Your example code is completely optimised away by the compiler because none of the code contributes to a global memory write. This is easily proved by compiling the kernel to a cubin file and disassembling the result with cuobjdump:
$ nvcc -arch=sm_20 -Xptxas="-v" -cubin struct.cu
ptxas info : Compiling entry function '_Z8myKernelv' for 'sm_20'
ptxas info : Function properties for _Z8myKernelv
0 bytes stack frame, 0 bytes spill stores, 0 bytes spill loads
ptxas info : Used 2 registers, 32 bytes cmem[0]
$ cuobjdump -sass struct_dumb.cubin
code for sm_20
Function : _Z8myKernelv
/*0000*/ /*0x00005de428004404*/ MOV R1, c [0x1] [0x100];
/*0008*/ /*0x00001de780000000*/ EXIT;
.............................
ie. the kernel is completely empty. The debugger can't debug the code you want to investigate because it does not exist in what the compiler/assembler emitted.
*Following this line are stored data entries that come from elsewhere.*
-- pv_equiv track=rewrite | github.com/Lee-sungheon/TIL | coding_test/beakjoon.py | aaaa
-- ===== SOURCE A (Python) =====
-- def aaaa(C, hotels, i, min_costs):
--     P = C // hotels[i][2]
--     total = P * hotels[i][2]
--     cost = P * hotels[i][1]
--     C -= total
--     min_costs.append(cost+ hotels[i][1])
--     i = i + 1
--
--     if i == len(hotels) - 1:
--         return min_costs
--
--     return aaaa(C, hotels, i, min_costs)
-- ===== SOURCE B (Python) =====
-- def aaaa(C, hotels, i, min_costs):
--     n = len(hotels)
--     while i != n - 1:
--         p, d = hotels[i][1], hotels[i][2]
--         min_costs.append((C // d) * p + p)
--         C %= d
--         i += 1
--     return min_costs
-- ===== Notes on version B (the rewrite author's own statement) =====
-- stated objective: idiomatic
-- what changed: The tail recursion becomes an explicit while-loop with a pre-test (i != len(hotels)-1), and the budget update C -= (C//d)*d is folded into C %= d; same per-step arithmetic, different decomposition.
import Mathlib
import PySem

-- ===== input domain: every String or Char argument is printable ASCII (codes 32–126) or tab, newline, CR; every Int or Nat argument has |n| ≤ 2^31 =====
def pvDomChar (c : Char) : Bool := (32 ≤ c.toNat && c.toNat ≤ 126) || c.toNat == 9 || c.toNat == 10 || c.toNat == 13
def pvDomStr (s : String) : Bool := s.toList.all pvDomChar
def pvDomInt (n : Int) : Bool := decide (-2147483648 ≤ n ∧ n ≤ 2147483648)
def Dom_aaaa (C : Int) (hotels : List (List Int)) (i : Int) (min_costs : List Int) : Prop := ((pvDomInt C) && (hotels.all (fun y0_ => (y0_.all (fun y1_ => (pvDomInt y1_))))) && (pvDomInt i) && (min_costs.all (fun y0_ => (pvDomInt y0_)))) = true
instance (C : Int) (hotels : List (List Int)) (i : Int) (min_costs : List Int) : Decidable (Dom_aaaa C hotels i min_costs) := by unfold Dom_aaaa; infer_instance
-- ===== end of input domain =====

-- B rewrites A's tail recursion as a while-loop with a pre-test and folds C -= (C//d)*d into C %= d;
-- idiomatic, same cost. In Python both mutate min_costs in place (the same appends inside Pre_);
-- the theorems here are about the return value.

-- ===== PORT A =====
-- fuel is only a totality guard: 2*len(hotels)+1 exceeds the number of recursive calls
-- on every input where Python returns (the 0-fuel arm is never reached there)
def aaaaGo (fuel : Nat) (C : Int) (hotels : List (List Int)) (i : Int) (min_costs : List Int) : List Int :=
  match fuel with
  | 0 => min_costs
  | fuel + 1 =>
    match PySem.List.pyGet? hotels i with
    | none => min_costs                    -- Python raises IndexError here (outside Pre_)
    | some row =>
      match PySem.List.pyGet? row 2, PySem.List.pyGet? row 1 with
      | some d, some p =>
        if d = 0 then min_costs            -- ZeroDivisionError (outside Pre_)
        else
          let P := PySem.Int.floordiv C d
          let total := P * d
          let cost := P * p
          let C2 := C - total
          let mc := min_costs ++ [cost + p]
          let i2 := i + 1
          if i2 = (hotels.length : Int) - 1 then mc
          else aaaaGo fuel C2 hotels i2 mc
      | _, _ => min_costs                  -- IndexError on the row (outside Pre_)

def aaaa (C : Int) (hotels : List (List Int)) (i : Int) (min_costs : List Int) : List Int :=
  aaaaGo (2 * hotels.length + 1) C hotels i min_costs

-- ===== PORT B =====
-- while i != n - 1: process row i; return min_costs  (same fuel-style totality guard)
def aaaaAltGo (fuel : Nat) (hotels : List (List Int)) (C : Int) (i : Int) (acc : List Int) : List Int :=
  match fuel with
  | 0 => acc
  | fuel + 1 =>
    if i = (hotels.length : Int) - 1 then acc
    else
      match PySem.List.pyGet? hotels i with
      | none => acc                        -- Python raises IndexError here (outside Pre_)
      | some row =>
        match PySem.List.pyGet? row 1, PySem.List.pyGet? row 2 with
        | some p, some d =>
          if d = 0 then acc                -- ZeroDivisionError (outside Pre_)
          else aaaaAltGo fuel hotels (PySem.Int.mod C d) (i + 1)
                 (acc ++ [PySem.Int.floordiv C d * p + p])
        | _, _ => acc                      -- IndexError on the row (outside Pre_)

def aaaa_alt (C : Int) (hotels : List (List Int)) (i : Int) (min_costs : List Int) : List Int :=
  aaaaAltGo (2 * hotels.length + 1) hotels C i min_costs

-- ===== PRECONDITION & SPEC =====
-- row j (Python wraparound index) exists, has at least 3 entries and a nonzero nightly-count entry
def rowOK (hotels : List (List Int)) (j : Int) : Bool :=
  match PySem.List.pyGet? hotels j with
  | none => false
  | some row => decide (3 ≤ row.length) && decide (PySem.List.pyGet? row 2 ≠ some 0)

-- exactly the inputs on which the Python A returns: a valid start index i ∈ [-n, n-2]
-- and every row visited (indices i .. n-2, negative ones wrapping) is well-formed
def Pre_aaaa (C : Int) (hotels : List (List Int)) (i : Int) (min_costs : List Int) : Prop :=
  hotels ≠ [] ∧ -(hotels.length : Int) ≤ i ∧ i ≤ (hotels.length : Int) - 2 ∧
  ∀ j ∈ PySem.List.pyRange i ((hotels.length : Int) - 1), rowOK hotels j = true
instance (C : Int) (hotels : List (List Int)) (i : Int) (min_costs : List Int) : Decidable (Pre_aaaa C hotels i min_costs) := by unfold Pre_aaaa; infer_instance

def pvWitness_aaaa : Int × List (List Int) × Int × List Int := (10, [[0, 2, 3], [0, 0, 0]], 0, [])

def Spec_aaaa (C : Int) (hotels : List (List Int)) (i : Int) (min_costs : List Int) (out : List Int) : Prop := out = aaaa_alt C hotels i min_costs
instance (C : Int) (hotels : List (List Int)) (i : Int) (min_costs : List Int) (out : List Int) : Decidable (Spec_aaaa C hotels i min_costs out) := by unfold Spec_aaaa; infer_instance

-- ===== CLAIM (what is proved, stated in full; the proofs are below) =====
def Claim_equal_aaaa : Prop := ∀ (C : Int) (hotels : List (List Int)) (i : Int) (min_costs : List Int), Dom_aaaa C hotels i min_costs → Pre_aaaa C hotels i min_costs → Spec_aaaa C hotels i min_costs (aaaa C hotels i min_costs)
-- ===== LEMMAS AND PROOFS =====

lemma aaaaGo_eq (fuel : Nat) (C : Int) (hotels : List (List Int)) (i : Int) (acc : List Int)
    (row : List Int) (d p : Int) (hg : PySem.List.pyGet? hotels i = some row)
    (h2 : PySem.List.pyGet? row 2 = some d) (h1 : PySem.List.pyGet? row 1 = some p)
    (hd : d ≠ 0) :
    aaaaGo (fuel + 1) C hotels i acc =
      if i + 1 = (hotels.length : Int) - 1 then acc ++ [PySem.Int.floordiv C d * p + p]
      else aaaaGo fuel (C - PySem.Int.floordiv C d * d) hotels (i + 1)
             (acc ++ [PySem.Int.floordiv C d * p + p]) := by
  rw [aaaaGo, hg]
  simp only [h2, h1]
  rw [if_neg hd]

lemma aaaaAltGo_eq (fuel : Nat) (C : Int) (hotels : List (List Int)) (i : Int) (acc : List Int)
    (row : List Int) (d p : Int) (hne : i ≠ (hotels.length : Int) - 1)
    (hg : PySem.List.pyGet? hotels i = some row)
    (h2 : PySem.List.pyGet? row 2 = some d) (h1 : PySem.List.pyGet? row 1 = some p)
    (hd : d ≠ 0) :
    aaaaAltGo (fuel + 1) hotels C i acc =
      aaaaAltGo fuel hotels (PySem.Int.mod C d) (i + 1)
        (acc ++ [PySem.Int.floordiv C d * p + p]) := by
  rw [aaaaAltGo, if_neg hne, hg]
  simp only [h1, h2]
  rw [if_neg hd]

lemma rowOK_elim (hotels : List (List Int)) (i : Int) (hR : rowOK hotels i = true) :
    ∃ row d p, PySem.List.pyGet? hotels i = some row ∧
      PySem.List.pyGet? row 2 = some d ∧ PySem.List.pyGet? row 1 = some p ∧ d ≠ 0 := by
  unfold rowOK at hR
  cases hg : PySem.List.pyGet? hotels i with
  | none => rw [hg] at hR; simp at hR
  | some row =>
    rw [hg] at hR
    simp only [Bool.and_eq_true, decide_eq_true_eq] at hR
    obtain ⟨hlen, hnz⟩ := hR
    have h2 : PySem.List.pyGet? row 2 = some (row[(2:Int).toNat]) :=
      PySem.List.pyGet?_eq_some_getElem row (by norm_num) (by omega)
    have h1 : PySem.List.pyGet? row 1 = some (row[(1:Int).toNat]) :=
      PySem.List.pyGet?_eq_some_getElem row (by norm_num) (by omega)
    refine ⟨row, _, _, rfl, h2, h1, ?_⟩
    intro h0
    rw [h0] at h2
    exact hnz h2

lemma aaaa_key (hotels : List (List Int)) (k : ℕ) :
    ∀ (C i : Int) (acc : List Int) (fuel : Nat),
      i ≤ (hotels.length : Int) - 2 → -(hotels.length : Int) ≤ i →
      ((hotels.length : Int) - 2 - i).toNat = k → k + 2 ≤ fuel →
      (∀ j, i ≤ j → j ≤ (hotels.length : Int) - 2 → rowOK hotels j = true) →
      aaaaGo fuel C hotels i acc = aaaaAltGo fuel hotels C i acc := by
  induction k with
  | zero =>
    intro C i acc fuel hhi hlo hk hfuel hrow
    obtain ⟨f, rfl⟩ : ∃ f, fuel = f + 1 := ⟨fuel - 1, by omega⟩
    obtain ⟨f', rfl⟩ : ∃ f', f = f' + 1 := ⟨f - 1, by omega⟩
    obtain ⟨row, d, p, hg, h2, h1, hd⟩ := rowOK_elim hotels i (hrow i le_rfl hhi)
    rw [aaaaGo_eq _ C hotels i acc row d p hg h2 h1 hd,
        aaaaAltGo_eq _ C hotels i acc row d p (by omega) hg h2 h1 hd,
        if_pos (by omega : i + 1 = (hotels.length : Int) - 1),
        aaaaAltGo, if_pos (by omega : i + 1 = (hotels.length : Int) - 1)]
  | succ k ih =>
    intro C i acc fuel hhi hlo hk hfuel hrow
    obtain ⟨f, rfl⟩ : ∃ f, fuel = f + 1 := ⟨fuel - 1, by omega⟩
    obtain ⟨row, d, p, hg, h2, h1, hd⟩ := rowOK_elim hotels i (hrow i le_rfl hhi)
    rw [aaaaGo_eq _ C hotels i acc row d p hg h2 h1 hd,
        aaaaAltGo_eq _ C hotels i acc row d p (by omega) hg h2 h1 hd,
        if_neg (by omega : ¬ i + 1 = (hotels.length : Int) - 1)]
    have hmod : PySem.Int.mod C d = C - PySem.Int.floordiv C d * d := by
      have := PySem.Int.floordiv_mul_add_mod C d; linarith
    rw [← hmod]
    exact ih (PySem.Int.mod C d) (i + 1) (acc ++ [PySem.Int.floordiv C d * p + p]) f
      (by omega) (by omega) (by omega) (by omega)
      (fun j hj1 hj2 => hrow j (by omega) hj2)

-- ===== VERDICT (by name: the statement is the Claim_ definition above) =====
theorem aaaa_spec : Claim_equal_aaaa := by
  intro C hotels i mc _ hpre
  obtain ⟨hne, hlo, hhi, hrows⟩ := hpre
  unfold Spec_aaaa aaaa_alt aaaa
  refine aaaa_key hotels (((hotels.length : Int) - 2 - i).toNat) C i mc _ hhi hlo rfl
    (by omega) ?_
  intro j h1 h2
  exact hrows j (by rw [PySem.List.mem_pyRange_one]; omega)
If we take a few liberties with your code:
typedef struct __align__(8) {
int m_x0;
int m_tx;
} myStruct;
__device__ __noinline__ void foo(myStruct *st) {
st->m_tx = 99;
st->m_x0 = 123;
}
__global__ void myKernel(int dowrite, int *output){
myStruct m_struct ;
m_struct.m_tx = 45;
m_struct.m_x0 = 90;
if (dowrite) {
foo(&m_struct);
output[threadIdx.x] = m_struct.m_tx + m_struct.m_x0;
}
}
int main(void) {
int * output;
cudaMalloc((void **)(&output), sizeof(int));
myKernel <<<1,1 >>>(1, output);
cudaThreadSynchronize();
return 0;
}
and repeat the same compilation and disassembly steps, things look somewhat different:
$ nvcc -arch=sm_20 -Xptxas="-v" -cubin struct_dumb.cu
ptxas info : Compiling entry function '_Z8myKerneliPi' for 'sm_20'
ptxas info : Function properties for _Z8myKerneliPi
8 bytes stack frame, 0 bytes spill stores, 0 bytes spill loads
ptxas info : Function properties for _Z3fooP8myStruct
0 bytes stack frame, 0 bytes spill stores, 0 bytes spill loads
ptxas info : Used 5 registers, 40 bytes cmem[0]
$ /usr/local/cuda/bin/cuobjdump -sass struct_dumb.cubin
code for sm_20
Function : _Z8myKerneliPi
/*0000*/ /*0x00005de428004404*/ MOV R1, c [0x1] [0x100];
/*0008*/ /*0x20105d034800c000*/ IADD R1, R1, -0x8;
/*0010*/ /*0x68009de218000001*/ MOV32I R2, 0x5a;
/*0018*/ /*0xb400dde218000000*/ MOV32I R3, 0x2d;
/*0020*/ /*0x83f1dc23190e4000*/ ISETP.EQ.AND P0, pt, RZ, c [0x0] [0x20], pt;
/*0028*/ /*0x00101c034800c000*/ IADD R0, R1, 0x0;
/*0030*/ /*0x00109ca5c8000000*/ STL.64 [R1], R2;
/*0038*/ /*0x000001e780000000*/ #P0 EXIT;
/*0040*/ /*0x10011c0348004000*/ IADD R4, R0, c [0x0] [0x4];
/*0048*/ /*0xc001000750000000*/ CAL 0x80;
/*0050*/ /*0x00009ca5c0000000*/ LDL.64 R2, [R0];
/*0058*/ /*0x84011c042c000000*/ S2R R4, SR_Tid_X;
/*0060*/ /*0x90411c4340004000*/ ISCADD R4, R4, c [0x0] [0x24], 0x2;
/*0068*/ /*0x0c201c0348000000*/ IADD R0, R2, R3;
/*0070*/ /*0x00401c8590000000*/ ST [R4], R0;
/*0078*/ /*0x00001de780000000*/ EXIT;
/*0080*/ /*0x8c00dde218000001*/ MOV32I R3, 0x63;
/*0088*/ /*0xec009de218000001*/ MOV32I R2, 0x7b;
/*0090*/ /*0x1040dc8590000000*/ ST [R4+0x4], R3;
/*0098*/ /*0x00409c8590000000*/ ST [R4], R2;
/*00a0*/ /*0x00001de790000000*/ RET;
...............................
we get actual code in the assembler output. You might have more luck in the debugger with that.
I am from the CUDA developer tools team. When compiled for device side debug (i.e. -G), the original code will not be optimized out. The issue looks like a memcheck bug. Thank you for finding this. We will look into it.